The invention also comprises a construction method of the intelligent anti-seismic device of the shallow-foundation ancient building, which comprises the following steps:

1) the ancient building is built on the ground, when the ancient building foundation is additionally provided with a quakeproof function, the soil around the foundation base at the bottom of the ancient building is excavated, and the soil at the foundation base part is not excavated;

2) driving a pile foundation in the dug foundation pit, and pouring a foundation boundary beam at the top of the pile foundation, wherein the foundation boundary beam is positioned below the periphery of the foundation;

3) placing soil below the foundation into the well lattice beam, and pouring a frame outside the well lattice beam;

4) then, fixing the first anti-vibration mechanism on the foundation boundary beam at equal intervals, and enabling a hydraulic cylinder and a jacking block on the first anti-vibration mechanism to jack the frame so as to support the ancient building body and the foundation;

5) people dig out soil at the bottom of the foundation to form a foundation pit, and then pouring a well-shaped foundation in the foundation pit;

6) then fixing the second shockproof mechanism on the surface of the well-shaped foundation, and descending through a hydraulic cylinder to enable the framework to be pressed on the first shockproof mechanism, and the well lattice beam to be pressed on the second shockproof mechanism to play a role in shock absorption;

7) and pouring the retaining wall and the retaining wall outside the foundation boundary beam, and backfilling soil in the foundation pit.
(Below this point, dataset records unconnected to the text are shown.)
-- pv_equiv track=rewrite | github.com/dhetting/sabench | scripts/fix_noncomm_grid_cell4.py | to_source
-- ===== SOURCE A (Python) =====
-- def to_source(code):
--     lines = code.split("\n")
--     result = []
--     for i, line in enumerate(lines):
--         if i < len(lines) - 1:
--             result.append(line + "\n")
--         else:
--             if line:
--                 result.append(line)
--     return result
-- ===== SOURCE B (Python) =====
-- def to_source(code):
--     result = []
--     rest = code
--     while True:
--         idx = rest.find("\n")
--         if idx == -1:
--             if rest:
--                 result.append(rest)
--             return result
--         result.append(rest[:idx + 1])
--         rest = rest[idx + 1:]
-- ===== Notes on version B (the rewrite author's own statement) =====
-- stated objective: alternative
-- what changed: Replaces splitting on newline plus an enumerate loop that compares each index against len(lines)-1 with a scan that repeatedly find()s the next newline and slices off one newline-terminated segment, never building the split list or using indices.
import Mathlib
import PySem

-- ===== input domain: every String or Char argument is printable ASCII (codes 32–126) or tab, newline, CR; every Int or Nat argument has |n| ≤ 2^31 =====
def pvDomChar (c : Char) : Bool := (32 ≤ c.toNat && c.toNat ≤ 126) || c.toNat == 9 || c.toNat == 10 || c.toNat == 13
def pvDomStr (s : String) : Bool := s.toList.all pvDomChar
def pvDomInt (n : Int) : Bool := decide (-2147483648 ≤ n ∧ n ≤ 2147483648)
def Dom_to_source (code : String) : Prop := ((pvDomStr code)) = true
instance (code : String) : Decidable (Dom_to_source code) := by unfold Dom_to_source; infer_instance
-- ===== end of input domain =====

-- B replaces splitting on newline plus an enumerate loop comparing indices against len-1 with a
-- find-and-slice scan over the remaining string; alternative decomposition, same values.

-- ===== PORT A =====
def to_source (code : String) : List String :=
  let lines := PySem.Chars.splitOn code.toList ['\n']
  ((PySem.List.enumerate lines).foldl
    (fun result p =>
      if p.1 < (lines.length : Int) - 1 then result ++ [p.2 ++ ['\n']]
      else if p.2 ≠ [] then result ++ [p.2] else result) []).map String.ofList

-- ===== PORT B =====
-- the while-loop of Source B: find the next newline in the remainder, slice off that segment
def altGo (rest : List Char) (result : List (List Char)) : List (List Char) :=
  let idx := PySem.Chars.find rest ['\n']
  if idx = -1 then
    if rest ≠ [] then result ++ [rest] else result
  else
    altGo (rest.drop (idx.toNat + 1)) (result ++ [rest.take (idx.toNat + 1)])
termination_by rest.length
decreasing_by
  have hinf : ['\n'] <:+: rest := by
    by_contra hc
    exact ‹¬ idx = -1› ((PySem.Chars.find_eq_neg_one_iff rest ['\n']).mpr hc)
  have h1 : 1 ≤ rest.length := hinf.length_le
  simp [List.length_drop]; omega

def to_source_alt (code : String) : List String :=
  (altGo code.toList []).map String.ofList

-- ===== PRECONDITION & SPEC =====
def Spec_to_source (code : String) (out : List String) : Prop := out = to_source_alt code
instance (code : String) (out : List String) : Decidable (Spec_to_source code out) := by unfold Spec_to_source; infer_instance

-- ===== CLAIM (what is proved, stated in full; the proofs are below) =====
def Claim_equal_to_source : Prop := ∀ (code : String), Dom_to_source code → Spec_to_source code (to_source code)

-- ===== LEMMAS AND PROOFS =====

-- split of a char list on '\n' keeping empty pieces (proof-side model of code.split("\n"))
def splitNl : List Char → List (List Char)
  | [] => [[]]
  | c :: rest =>
    if c = '\n' then [] :: splitNl rest
    else
      match splitNl rest with
      | [] => [[c]]
      | h :: t => (c :: h) :: t

-- the common result: newline-terminated segments, a trailing non-empty remainder kept
def segs : List Char → List (List Char)
  | [] => []
  | c :: rest =>
    if c = '\n' then ['\n'] :: segs rest
    else
      match segs rest with
      | [] => [[c]]
      | h :: t => (c :: h) :: t

-- what A's loop does to the split pieces
def glue : List (List Char) → List (List Char)
  | [] => []
  | [l] => if l = [] then [] else [l]
  | l :: ls => (l ++ ['\n']) :: glue ls

def mapHead (f : List Char → List Char) : List (List Char) → List (List Char)
  | [] => []
  | h :: t => f h :: t

theorem splitNl_ne_nil (cs : List Char) : splitNl cs ≠ [] := by
  cases cs with
  | nil => simp [splitNl]
  | cons c rest =>
    simp only [splitNl]
    split
    · simp
    · split <;> simp

theorem splitOn_go_eq (fuel : Nat) : ∀ (l cur : List Char) (accs : List (List Char)),
    l.length < fuel →
    PySem.Chars.splitOn.go ['\n'] fuel l cur accs
      = accs.reverse ++ mapHead (cur.reverse ++ ·) (splitNl l) := by
  induction fuel with
  | zero => intro l cur accs h; omega
  | succ fuel ih =>
    intro l cur accs h
    cases l with
    | nil => simp [PySem.Chars.splitOn.go, splitNl, mapHead]
    | cons c rest =>
      rw [PySem.Chars.splitOn.go]
      by_cases hc : c = '\n'
      · subst hc
        simp only [List.isPrefixOf, beq_self_eq_true, Bool.and_eq_true]
        rw [if_pos (And.intro trivial trivial)]
        rw [show List.drop ['\n'].length ('\n' :: rest) = rest from by simp]
        rw [ih rest [] _ (by simpa using h)]
        simp only [splitNl, mapHead, List.reverse_nil, List.nil_append, List.reverse_cons]
        cases hs : splitNl rest with
        | nil => exact absurd hs (splitNl_ne_nil rest)
        | cons x xs => simp
      · have hp : ¬ (['\n'].isPrefixOf (c :: rest) = true) := by
          simp [List.isPrefixOf]
          exact fun hh => absurd hh.symm hc
        rw [if_neg hp, ih rest (c :: cur) accs (by simpa using h)]
        rw [splitNl, if_neg hc]
        cases hs : splitNl rest with
        | nil => exact absurd hs (splitNl_ne_nil rest)
        | cons x xs => simp [mapHead]

theorem splitOn_eq_splitNl (cs : List Char) :
    PySem.Chars.splitOn cs ['\n'] = splitNl cs := by
  rw [PySem.Chars.splitOn, splitOn_go_eq (cs.length + 1) cs [] [] (by omega)]
  cases hs : splitNl cs with
  | nil => exact absurd hs (splitNl_ne_nil cs)
  | cons x xs => simp [mapHead]

theorem segs_of_no_nl (cs : List Char) (h : '\n' ∉ cs) :
    segs cs = if cs = [] then [] else [cs] := by
  induction cs with
  | nil => simp [segs]
  | cons c rest ih =>
    simp only [List.mem_cons, not_or] at h
    have hc : c ≠ '\n' := fun hc => h.1 hc.symm
    rw [segs, if_neg hc, ih h.2]
    by_cases hr : rest = [] <;> simp [hr]

theorem glue_splitNl (cs : List Char) : glue (splitNl cs) = segs cs := by
  induction cs with
  | nil => simp [splitNl, segs, glue]
  | cons c rest ih =>
    by_cases hc : c = '\n'
    · subst hc
      rw [splitNl, if_pos rfl, segs, if_pos rfl, ← ih]
      cases h : splitNl rest with
      | nil => exact absurd h (splitNl_ne_nil rest)
      | cons x xs => simp [glue]
    · rw [splitNl, if_neg hc, segs, if_neg hc, ← ih]
      cases h : splitNl rest with
      | nil => exact absurd h (splitNl_ne_nil rest)
      | cons x xs =>
        cases xs with
        | nil =>
          simp only [glue]
          by_cases hx : x = [] <;> simp [hx]
        | cons y ys => simp [glue]

theorem segs_split (j : Nat) (cs : List Char) (hj : j < cs.length)
    (hnl : cs[j] = '\n') (hfirst : ∀ i, (hi : i < j) → cs[i]'(by omega) ≠ '\n') :
    segs cs = cs.take (j + 1) :: segs (cs.drop (j + 1)) := by
  induction j generalizing cs with
  | zero =>
    cases cs with
    | nil => simp at hj
    | cons c rest =>
      simp at hnl
      subst hnl
      simp [segs]
  | succ j ih =>
    cases cs with
    | nil => simp at hj
    | cons c rest =>
      have hc : c ≠ '\n' := hfirst 0 (by omega)
      have hrest := ih rest (by simpa using hj) (by simpa using hnl)
        (fun i hi => by simpa using hfirst (i+1) (by omega))
      rw [segs, if_neg hc, hrest]
      simp

theorem prefix_nl_iff (cs : List Char) (i : Nat) (hi : i < cs.length) :
    ['\n'] <+: cs.drop i ↔ cs[i] = '\n' := by
  rw [List.drop_eq_getElem_cons hi]
  constructor
  · intro hp
    exact ((List.cons_prefix_cons.mp hp).1).symm
  · intro he
    rw [he]
    exact List.cons_prefix_cons.mpr ⟨rfl, List.nil_prefix⟩

theorem altGo_eq (rest : List Char) (result : List (List Char)) :
    altGo rest result = result ++ segs rest := by
  rw [altGo]
  by_cases h : PySem.Chars.find rest ['\n'] = -1
  · simp only [h]
    have hnot : '\n' ∉ rest := by
      intro hm
      exact ((PySem.Chars.find_eq_neg_one_iff rest ['\n']).mp h)
        ((List.singleton_infix_iff '\n' rest).mpr hm)
    rw [segs_of_no_nl rest hnot]
    by_cases hr : rest = [] <;> simp [hr]
  · rw [if_neg h]
    have hspec := PySem.Chars.findFrom_natCast_spec rest ['\n'] 0 (by simp)
      (by rw [show ((0:Nat):Int) = 0 from rfl, PySem.Chars.findFrom_zero]; exact h)
    rw [show ((0:Nat):Int) = 0 from rfl, PySem.Chars.findFrom_zero] at hspec
    obtain ⟨h0, hpre, hmin⟩ := hspec
    set j := (PySem.Chars.find rest ['\n']).toNat with hj
    have hjlt : j < rest.length := by
      by_contra hge
      rw [List.drop_eq_nil_of_le (Nat.le_of_not_lt hge)] at hpre
      simp at hpre
    have hnl : rest[j] = '\n' := (prefix_nl_iff rest j hjlt).mp hpre
    have hfirst : ∀ i, (hi : i < j) → rest[i]'(by omega) ≠ '\n' := by
      intro i hi hcon
      exact hmin i (by omega) hi ((prefix_nl_iff rest i (by omega)).mpr hcon)
    rw [altGo_eq (rest.drop (j + 1)) (result ++ [rest.take (j + 1)]),
        segs_split j rest hjlt hnl hfirst]
    simp
termination_by rest.length
decreasing_by
  simp [List.length_drop]
  omega

theorem foldA (n : Int) (ls : List (List Char)) (k : Int) (acc : List (List Char))
    (hk : k + ls.length = n) (hne : ls ≠ []) :
    (PySem.List.enumerate ls k).foldl
      (fun result p =>
        if p.1 < n - 1 then result ++ [p.2 ++ ['\n']]
        else if p.2 ≠ [] then result ++ [p.2] else result) acc
    = acc ++ glue ls := by
  induction ls generalizing k acc with
  | nil => exact absurd rfl hne
  | cons x xs ih =>
    cases xs with
    | nil =>
      have hk' : k = n - 1 := by simp at hk; omega
      simp only [PySem.List.enumerate, List.foldl]
      rw [if_neg (by omega)]
      by_cases hx : x = [] <;> simp [hx, glue]
    | cons y ys =>
      have hlt : k < n - 1 := by simp at hk; omega
      rw [show PySem.List.enumerate (x :: y :: ys) k
            = (k, x) :: PySem.List.enumerate (y :: ys) (k + 1) from rfl,
          List.foldl_cons]
      rw [if_pos hlt]
      rw [ih (k + 1) (acc ++ [x ++ ['\n']]) (by simp at hk ⊢; omega) (by simp)]
      rw [show glue (x :: y :: ys) = (x ++ ['\n']) :: glue (y :: ys) from rfl]
      simp

-- ===== VERDICT (by name: the statement is the Claim_ definition above) =====
theorem to_source_spec : Claim_equal_to_source := by
  intro code _
  unfold Spec_to_source to_source to_source_alt
  simp only [splitOn_eq_splitNl, altGo_eq, List.nil_append]
  rw [foldA ((splitNl code.toList).length : Int) (splitNl code.toList) 0 [] (by simp)
        (splitNl_ne_nil _),
      glue_splitNl]
  simp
Compared with the prior art, the intelligent anti-seismic device for the shallow-foundation ancient building and the construction method thereof have the following beneficial effects:

the invention provides an intelligent anti-seismic device of a shallow-foundation ancient building and a construction method thereof, wherein the intelligent anti-seismic device comprises the following steps:

1. the soil at the bottom of the foundation is hardened and reinforced through the pile foundation, so that the soil at the bottom of the foundation is prevented from collapsing, the strength is improved, and the collapse is prevented;

2. the first shockproof mechanism and the second shockproof mechanism can be used for damping and shockproof the foundation, so that the influence of natural disasters of earthquake on the ancient building body is reduced;

3. through the swing range of the detectable ancient building body of correction mechanism to supplementary jacking through the pneumatic cylinder is corrected, prevents that ancient building from taking place to empty the phenomenon.

Drawings

FIG. 1 is a schematic view of the overall structure provided by the present invention;

FIG. 2 is a schematic view of a retaining fence according to the present invention;

FIG. 3 is a schematic view of a well lattice beam structure provided by the present invention;

FIG. 4 is a schematic view of a foundation edge beam structure provided by the present invention;

FIG. 5 is a schematic diagram of a well-shaped infrastructure provided by the present invention;

FIG. 6 is a schematic structural view of a first anti-vibration mechanism provided in the present invention;

FIG. 7 is a schematic structural view of a first rubber seat according to the present invention;

FIG. 8 is a schematic structural view of a second rubber seat provided in the present invention;

FIG. 9 is a schematic structural view of a second anti-vibration mechanism provided in the present invention;

FIG. 10 is a schematic structural view of a third rubber seat provided in the present invention;

FIG. 11 is a schematic structural view of a fourth rubber seat according to the present invention;

FIG. 12 is a schematic view of a corrective mechanism provided by the present invention;

fig. 13 is a schematic diagram of electrical component control according to the present invention.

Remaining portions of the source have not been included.